В ее голосе чувствовалось снисхождение. И он с изумлением понял, что рад этому снисхождению.
Марина помолчала, потом глянула на чужую мебель в комнате и жестко распорядилась:
— Я вернусь на кухню, а ты обзвони соседей по площадке, пусть сами опознают свои табуретки. И проветри спальню, даже сюда тянет табаком.
Она отправилась на кухню, а Артем молча уставился ей вслед.
Да, теперь она точно была другая.
* * *
У Марины Казаковой было тяжелое детство.
Ей достался груз, который не каждый в силах пронести на своих плечах через юные годы.
Начать нужно с того, что она никогда не ходила в детский садик. Родители тщательно оберегали малышку от тлетворного влияния нездорового детского коллектива.
В четыре года Мариночку научили читать и вычислять в пределах десяти. В пять лет она уже писала под диктовку и складывала двухзначные числа в уме. На вступительном собеседовании в первый класс английской спецшколы толстенькая девочка с косичками повергла комиссию в изумление, бегло и без запинки прочитав газетный текст и перемножив числа столбиком.
С самого первого класса Мариночка была записана судьбой в хронические отличницы.
Звание было обязывающим. За временное несоответствие этому званию родители обливали ее негодованием, учителя — упреками, сверстники — насмешками. И она неустанно трудилась, дабы никого не разочаровать. Пятерки в ее тетрадках были слегка разбавлены редкими четверками. И все знали, что если Казакова не могла справиться с заданием, это значило, что с ним не справится никто из трех параллельных классов.
Родители гордились Мариночкой и не уставали говорить ей об этом.
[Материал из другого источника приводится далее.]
-- pv_equiv track=rewrite | github.com/eyorata/document-refinery | scripts/build_qa_examples_from_history.py | _class_from_document_name
-- ===== SOURCE A (Python) =====
-- def _class_from_document_name(name: str, fallback: str) -> str:
--     low = (name or "").lower()
--     if any(k in low for k in ["audit report", "assigned-regular-budget", "scanned"]):
--         return "B"
--     if any(k in low for k in ["tax_expenditure", "tax expenditure", "import tax"]):
--         return "D"
--     if any(k in low for k in ["annual report", "cbe", "financial report", "interim_trpw3"]):
--         return "A"
--     if any(k in low for k in ["trpw3_delivery", "technical", "performance_survey"]):
--         return "C"
--     return fallback
-- ===== SOURCE B (Python) =====
-- # B: exhaustive keyword->class matching followed by priority selection,
-- # instead of A's sequential short-circuit if-chains.
-- _KEYWORD_CLASS = {
--     "audit report": "B", "assigned-regular-budget": "B", "scanned": "B",
--     "tax_expenditure": "D", "tax expenditure": "D", "import tax": "D",
--     "annual report": "A", "cbe": "A", "financial report": "A", "interim_trpw3": "A",
--     "trpw3_delivery": "C", "technical": "C", "performance_survey": "C",
-- }
-- _PRIORITY = "BDAC"
--
-- def _class_from_document_name(name: str, fallback: str) -> str:
--     low = (name or "").lower()
--     matched = {cls for k, cls in _KEYWORD_CLASS.items() if k in low}
--     for cls in _PRIORITY:
--         if cls in matched:
--             return cls
--     return fallback
-- ===== Notes on version B (the rewrite author's own statement) =====
-- stated objective: alternative
-- what changed: Instead of four sequential short-circuit if/any chains, B inverts the rules into one keyword-to-class map, exhaustively computes the SET of all classes whose keyword occurs, and then selects the highest-priority class from the fixed order 'BDAC'.
import Mathlib
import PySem

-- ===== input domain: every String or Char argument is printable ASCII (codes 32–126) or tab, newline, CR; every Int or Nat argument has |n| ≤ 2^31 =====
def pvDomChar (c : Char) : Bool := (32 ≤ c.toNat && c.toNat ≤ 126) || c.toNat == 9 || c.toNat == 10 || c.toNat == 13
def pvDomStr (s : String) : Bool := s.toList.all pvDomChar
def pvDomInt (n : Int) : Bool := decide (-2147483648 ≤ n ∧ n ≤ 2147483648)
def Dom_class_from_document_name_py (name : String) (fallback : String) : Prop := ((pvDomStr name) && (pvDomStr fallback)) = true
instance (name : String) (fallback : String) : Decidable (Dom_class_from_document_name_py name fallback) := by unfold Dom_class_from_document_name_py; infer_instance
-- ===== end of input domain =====

-- B inverts the rules into a keyword->class map, computes the set of all matching classes, then picks by fixed priority "BDAC" (alternative decomposition; same cost).


-- ===== PORT A =====
-- Literal port: 'name or ""' on a str yields name itself when nonempty and "" otherwise.
def class_from_document_name_py (name : String) (fallback : String) : String :=
  let low := PySem.Str.lower (if name = "" then "" else name)
  if [ "audit report", "assigned-regular-budget", "scanned" ].any (fun k => PySem.Str.isIn k low) then "B"
  else if [ "tax_expenditure", "tax expenditure", "import tax" ].any (fun k => PySem.Str.isIn k low) then "D"
  else if [ "annual report", "cbe", "financial report", "interim_trpw3" ].any (fun k => PySem.Str.isIn k low) then "A"
  else if [ "trpw3_delivery", "technical", "performance_survey" ].any (fun k => PySem.Str.isIn k low) then "C"
  else fallback

-- ===== PORT B =====
def pvKeywordClass : List (String × String) :=
  [ ("audit report", "B"), ("assigned-regular-budget", "B"), ("scanned", "B"),
    ("tax_expenditure", "D"), ("tax expenditure", "D"), ("import tax", "D"),
    ("annual report", "A"), ("cbe", "A"), ("financial report", "A"), ("interim_trpw3", "A"),
    ("trpw3_delivery", "C"), ("technical", "C"), ("performance_survey", "C") ]

-- the set comprehension {cls for k, cls in _KEYWORD_CLASS.items() if k in low}
def pvMatched (low : String) : List String :=
  PySem.Set.ofList ((pvKeywordClass.filter (fun p => PySem.Str.isIn p.1 low)).map Prod.snd)

-- the priority-selection loop over "BDAC"
def pvPick (prio : List String) (matched : List String) (fallback : String) : String :=
  match prio with
  | [] => fallback
  | c :: rest => if c ∈ matched then c else pvPick rest matched fallback

def class_from_document_name_py_alt (name : String) (fallback : String) : String :=
  let low := PySem.Str.lower (if name = "" then "" else name)
  pvPick ["B", "D", "A", "C"] (pvMatched low) fallback

-- ===== PRECONDITION & SPEC =====
def Spec_class_from_document_name_py (name : String) (fallback : String) (out : String) : Prop := out = class_from_document_name_py_alt name fallback
instance (name : String) (fallback : String) (out : String) : Decidable (Spec_class_from_document_name_py name fallback out) := by unfold Spec_class_from_document_name_py; infer_instance

-- ===== CLAIM =====
def Claim_equal_class_from_document_name_py : Prop := ∀ (name : String) (fallback : String), Dom_class_from_document_name_py name fallback → Spec_class_from_document_name_py name fallback (class_from_document_name_py name fallback)

-- ===== LEMMAS AND PROOFS =====
theorem mem_matched (low c : String) :
    (c ∈ pvMatched low) ↔ ∃ p ∈ pvKeywordClass, PySem.Str.isIn p.1 low = true ∧ p.2 = c := by
  simp [pvMatched, PySem.Set.mem_ofList, List.mem_filter, List.mem_map]

theorem mem_B (low : String) : ("B" ∈ pvMatched low) ↔
    (PySem.Str.isIn "audit report" low || PySem.Str.isIn "assigned-regular-budget" low || PySem.Str.isIn "scanned" low) = true := by
  simp [mem_matched, pvKeywordClass]
  tauto

theorem mem_D (low : String) : ("D" ∈ pvMatched low) ↔
    (PySem.Str.isIn "tax_expenditure" low || PySem.Str.isIn "tax expenditure" low || PySem.Str.isIn "import tax" low) = true := by
  simp [mem_matched, pvKeywordClass]
  tauto

theorem mem_A (low : String) : ("A" ∈ pvMatched low) ↔
    (PySem.Str.isIn "annual report" low || PySem.Str.isIn "cbe" low || PySem.Str.isIn "financial report" low || PySem.Str.isIn "interim_trpw3" low) = true := by
  simp [mem_matched, pvKeywordClass]
  tauto

theorem mem_C (low : String) : ("C" ∈ pvMatched low) ↔
    (PySem.Str.isIn "trpw3_delivery" low || PySem.Str.isIn "technical" low || PySem.Str.isIn "performance_survey" low) = true := by
  simp [mem_matched, pvKeywordClass]
  tauto

-- ===== VERDICT =====
theorem class_from_document_name_py_spec : Claim_equal_class_from_document_name_py := by
  intro name fallback _
  unfold Spec_class_from_document_name_py class_from_document_name_py class_from_document_name_py_alt
  simp only [pvPick, List.any_cons, List.any_nil, Bool.or_false]
  simp only [mem_B, mem_D, mem_A, mem_C]
  split_ifs <;> simp_all
-- pv_equiv track=rewrite | github.com/borisshapa/TunePPO | ppotune/reward.py | liststrip
-- ===== SOURCE A (Python) =====
-- from typing import Any
--
-- def liststrip(lst: list, element: Any) -> list:
--     start = 0
--     while start < len(lst) and lst[start] == element:
--         start += 1
--
--     end = len(lst)
--     while end > start and lst[end - 1] == element:
--         end -= 1
--
--     return lst[start:end]
-- ===== SOURCE B (Python) =====
-- from typing import Any
--
-- def liststrip(lst: list, element: Any) -> list:
--     out = []
--     pending = 0
--     for e in lst:
--         if e == element:
--             if out:
--                 pending += 1
--         else:
--             out.extend([element] * pending)
--             pending = 0
--             out.append(e)
--     return out
-- ===== Notes on version B (the rewrite author's own statement) =====
-- stated objective: alternative
-- what changed: Replaced the two end-scanning index loops plus slice by a single forward pass with an accumulator that buffers runs of the stripped element: leading matches are skipped, interior runs are flushed when a non-matching element arrives, and the trailing run is simply never flushed.
import Mathlib
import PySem

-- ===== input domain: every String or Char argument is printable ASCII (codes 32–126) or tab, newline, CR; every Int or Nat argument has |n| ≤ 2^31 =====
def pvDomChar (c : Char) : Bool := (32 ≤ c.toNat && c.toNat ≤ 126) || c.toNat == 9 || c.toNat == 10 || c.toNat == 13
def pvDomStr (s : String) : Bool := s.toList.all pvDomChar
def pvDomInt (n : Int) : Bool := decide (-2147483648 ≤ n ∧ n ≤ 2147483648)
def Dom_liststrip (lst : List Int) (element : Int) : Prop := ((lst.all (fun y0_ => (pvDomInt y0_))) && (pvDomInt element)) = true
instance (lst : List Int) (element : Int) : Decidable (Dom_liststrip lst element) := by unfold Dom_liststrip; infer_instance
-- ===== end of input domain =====

-- B replaces A's two end-scanning index loops + slice by one forward pass with an
-- accumulator that buffers runs of the stripped element; objective: alternative, same O(n).

-- ===== PORT A =====
-- first while loop: advance `start` past leading elements equal to `element`
def liststripStart (lst : List Int) (element : Int) (start : Nat) : Nat :=
  if h : start < lst.length ∧ lst[start]! == element then
    liststripStart lst element (start + 1)
  else
    start
termination_by lst.length - start
decreasing_by omega

-- second while loop: move `en` down past trailing elements equal to `element`
def liststripEnd (lst : List Int) (element : Int) (start : Nat) (en : Nat) : Nat :=
  if h : en > start ∧ lst[en - 1]! == element then
    liststripEnd lst element start (en - 1)
  else
    en
termination_by en
decreasing_by omega

def liststrip (lst : List Int) (element : Int) : List Int :=
  let start := liststripStart lst element 0
  let en := liststripEnd lst element start lst.length
  PySem.List.slice lst (some (start : Int)) (some (en : Int))

-- ===== PORT B =====
-- loop body of Source B's single for-loop: state = (out, pending)
def liststripStep (element : Int) (st : List Int × Nat) (e : Int) : List Int × Nat :=
  if e == element then
    if !st.1.isEmpty then (st.1, st.2 + 1) else st
  else
    ((st.1 ++ List.replicate st.2 element) ++ [e], 0)

def liststrip_alt (lst : List Int) (element : Int) : List Int :=
  (lst.foldl (liststripStep element) ([], 0)).1

-- ===== PRECONDITION & SPEC =====
def Spec_liststrip (lst : List Int) (element : Int) (out : List Int) : Prop := out = liststrip_alt lst element
instance (lst : List Int) (element : Int) (out : List Int) : Decidable (Spec_liststrip lst element out) := by unfold Spec_liststrip; infer_instance

-- ===== CLAIM (what is proved, stated in full; the proofs are below) =====
def Claim_equal_liststrip : Prop := ∀ (lst : List Int) (element : Int), Dom_liststrip lst element → Spec_liststrip lst element (liststrip lst element)

-- ===== LEMMAS AND PROOFS =====

theorem liststripStart_spec (lst : List Int) (element : Int) (s : Nat) (hs : s ≤ lst.length) :
    liststripStart lst element s ≤ lst.length ∧
      List.drop (liststripStart lst element s) lst
        = (List.drop s lst).dropWhile (fun e => e == element) := by
  fun_induction liststripStart lst element s with
  | case1 s h ih =>
    obtain ⟨hlt, heq⟩ := h
    have h1 := ih (by omega)
    refine ⟨h1.1, ?_⟩
    rw [h1.2, List.drop_eq_getElem_cons hlt, List.dropWhile_cons]
    rw [getElem!_pos lst s hlt] at heq
    simp [heq]
  | case2 s h =>
    push Not at h
    refine ⟨hs, ?_⟩
    by_cases hlen : s < lst.length
    · have hne := h hlen
      rw [getElem!_pos lst s hlen] at hne
      rw [List.drop_eq_getElem_cons hlen, List.dropWhile_cons]
      simp [hne]
    · have : lst.length ≤ s := by omega
      rw [List.drop_eq_nil_of_le (by omega)]
      simp

theorem liststripEnd_spec (lst : List Int) (element : Int) (s : Nat) (en : Nat)
    (hse : s ≤ en) (hen : en ≤ lst.length) :
    s ≤ liststripEnd lst element s en ∧ liststripEnd lst element s en ≤ en ∧
      List.drop s (List.take (liststripEnd lst element s en) lst)
        = List.rdropWhile (fun e => e == element) (List.drop s (List.take en lst)) := by
  fun_induction liststripEnd lst element s en with
  | case1 en h ih =>
    obtain ⟨hgt, heq⟩ := h
    have hlt : en - 1 < lst.length := by omega
    have h1 := ih (by omega) (by omega)
    refine ⟨h1.1, by omega, ?_⟩
    have hdec : List.drop s (List.take en lst)
        = List.drop s (List.take (en - 1) lst) ++ [lst[en - 1]] := by
      conv_lhs => rw [show en = (en - 1) + 1 by omega]
      rw [List.take_add_one, List.getElem?_eq_getElem hlt,
        List.drop_append_of_le_length (by simp; omega)]
      simp
    rw [getElem!_pos lst (en - 1) hlt] at heq
    rw [hdec, List.rdropWhile_concat_pos (fun e => e == element) _ lst[en - 1] heq]
    exact h1.2.2
  | case2 en h =>
    push Not at h
    refine ⟨hse, le_rfl, ?_⟩
    by_cases hgt : s < en
    · have hlt : en - 1 < lst.length := by omega
      have hne := h hgt
      rw [getElem!_pos lst (en - 1) hlt] at hne
      have hdec : List.drop s (List.take en lst)
          = List.drop s (List.take (en - 1) lst) ++ [lst[en - 1]] := by
        conv_lhs => rw [show en = (en - 1) + 1 by omega]
        rw [List.take_add_one, List.getElem?_eq_getElem hlt,
          List.drop_append_of_le_length (by simp; omega)]
        simp
      rw [hdec, List.rdropWhile_concat_neg (fun e => e == element) _ lst[en - 1] (by simpa using hne)]
    · have hes : en = s := by omega
      subst hes
      rw [List.drop_eq_nil_of_le (by simp), List.rdropWhile_nil]

-- A's value is rdropWhile after dropWhile
theorem liststrip_eq_rdrop_drop (lst : List Int) (element : Int) :
    liststrip lst element
      = List.rdropWhile (fun e => e == element)
          ((lst.dropWhile (fun e => e == element))) := by
  unfold liststrip
  obtain ⟨h1, h2⟩ := liststripStart_spec lst element 0 (Nat.zero_le _)
  obtain ⟨e1, e2, e3⟩ :=
    liststripEnd_spec lst element (liststripStart lst element 0) lst.length h1 le_rfl
  rw [PySem.List.slice_natCast, ← List.drop_take, e3, List.take_length]
  rw [List.drop_zero] at h2
  rw [h2]

-- rdropWhile absorbs an appended run of the dropped element
theorem rdropWhile_append_replicate (element : Int) (l : List Int) (p : Nat) :
    List.rdropWhile (fun e => e == element) (l ++ List.replicate p element)
      = List.rdropWhile (fun e => e == element) l := by
  induction p with
  | zero => simp
  | succ p ih =>
    rw [List.replicate_succ', ← List.append_assoc,
      List.rdropWhile_concat_pos (fun e => e == element) _ element (by simp)]
    exact ih

-- main-phase invariant of B's fold: once out is nonempty and rdropWhile-fixed,
-- the fold's result is rdropWhile of the whole virtual list
theorem liststripFold_spec (element : Int) (rest : List Int) :
    ∀ (out : List Int) (p : Nat), out ≠ [] →
      List.rdropWhile (fun e => e == element) out = out →
      (rest.foldl (liststripStep element) (out, p)).1
        = List.rdropWhile (fun e => e == element) (out ++ List.replicate p element ++ rest) := by
  induction rest with
  | nil =>
    intro out p hne hfix
    simp only [List.foldl_nil, List.append_nil]
    rw [rdropWhile_append_replicate, hfix]
  | cons a rest ih =>
    intro out p hne hfix
    simp only [List.foldl_cons, liststripStep]
    by_cases ha : a = element
    · subst ha
      simp only [beq_self_eq_true, if_true, List.isEmpty_eq_false_iff.mpr hne,
        Bool.not_false, if_true]
      rw [ih out (p + 1) hne hfix]
      congr 1
      rw [List.replicate_succ', List.append_assoc, List.append_assoc]
      simp
    · have hb : (a == element) = false := by simp [ha]
      simp only [hb, Bool.false_eq_true, if_false]
      rw [ih ((out ++ List.replicate p element) ++ [a]) 0 (by simp) ?_]
      · congr 1
        simp
      · rw [List.rdropWhile_concat_neg (fun e => e == element) _ a (by simp [ha])]

-- skip phase: from the empty state, B's fold ignores leading elements
theorem liststripFold_drop (element : Int) (lst : List Int) :
    lst.foldl (liststripStep element) ([], 0)
      = (lst.dropWhile (fun e => e == element)).foldl (liststripStep element) ([], 0) := by
  induction lst with
  | nil => rfl
  | cons a rest ih =>
    by_cases ha : a = element
    · have : liststripStep element ([], 0) element = ([], 0) := by
        simp [liststripStep]
      simp only [List.foldl_cons, List.dropWhile_cons, ha, beq_self_eq_true, if_true]
      rw [this, ih]
    · simp [ha]

-- ===== VERDICT (by name: the statement is the Claim_ definition above) =====
theorem liststrip_spec : Claim_equal_liststrip := by
  intro lst element _
  unfold Spec_liststrip liststrip_alt
  rw [liststrip_eq_rdrop_drop, liststripFold_drop]
  cases hd : lst.dropWhile (fun e => e == element) with
  | nil => simp
  | cons a t =>
    have ha : (a == element) = false := by
      have := List.head?_dropWhile_not (fun e => e == element) lst
      rw [hd] at this
      simpa using this
    simp only [List.foldl_cons, liststripStep, ha, Bool.false_eq_true, if_false,
      List.isEmpty_nil, List.replicate_zero, List.append_nil, List.nil_append]
    rw [liststripFold_spec element t [a] 0 (by simp)
      (by rw [List.rdropWhile_singleton]; simp [ha])]
    simp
В мечтах они видели дочь в каком-нибудь исследовательском институте в роли кандидата каких-нибудь уважаемых наук, и считали что до осуществления этой мечты им осталось совсем немного, потому что их воспитанная и неиспорченная девочка не помышляет о всяких глупостях, а прилежно учится и думает о будущем.
Что ж, родители были правы. Они добились своего.
Марина действительно не помышляла о глупостях.
Она была послушна и покладиста, потому что рано поняла, что ее протесты по любому поводу удовлетворению не подлежат.
Она смирялась с родительскими требованиями, не задумываясь над их глубинным смыслом. А зачем? Все равно никто не снисходил до объяснений.
Она дружила только с воспитанными девочками-хорошистками. И девчачьи секреты и тайны подружек-кумушек не выходили за дозволенные родителями рамки.
Она никак не могла понять, над чем же гогочут ее сверстники, когда шепотом рассказывают друг другу «взрослые» анекдоты. Она знала, что те звучные словечки, которыми одноклассники переругивались между собой, есть не что иное, как грязные неприличности, но она не знала точного значения этих слов.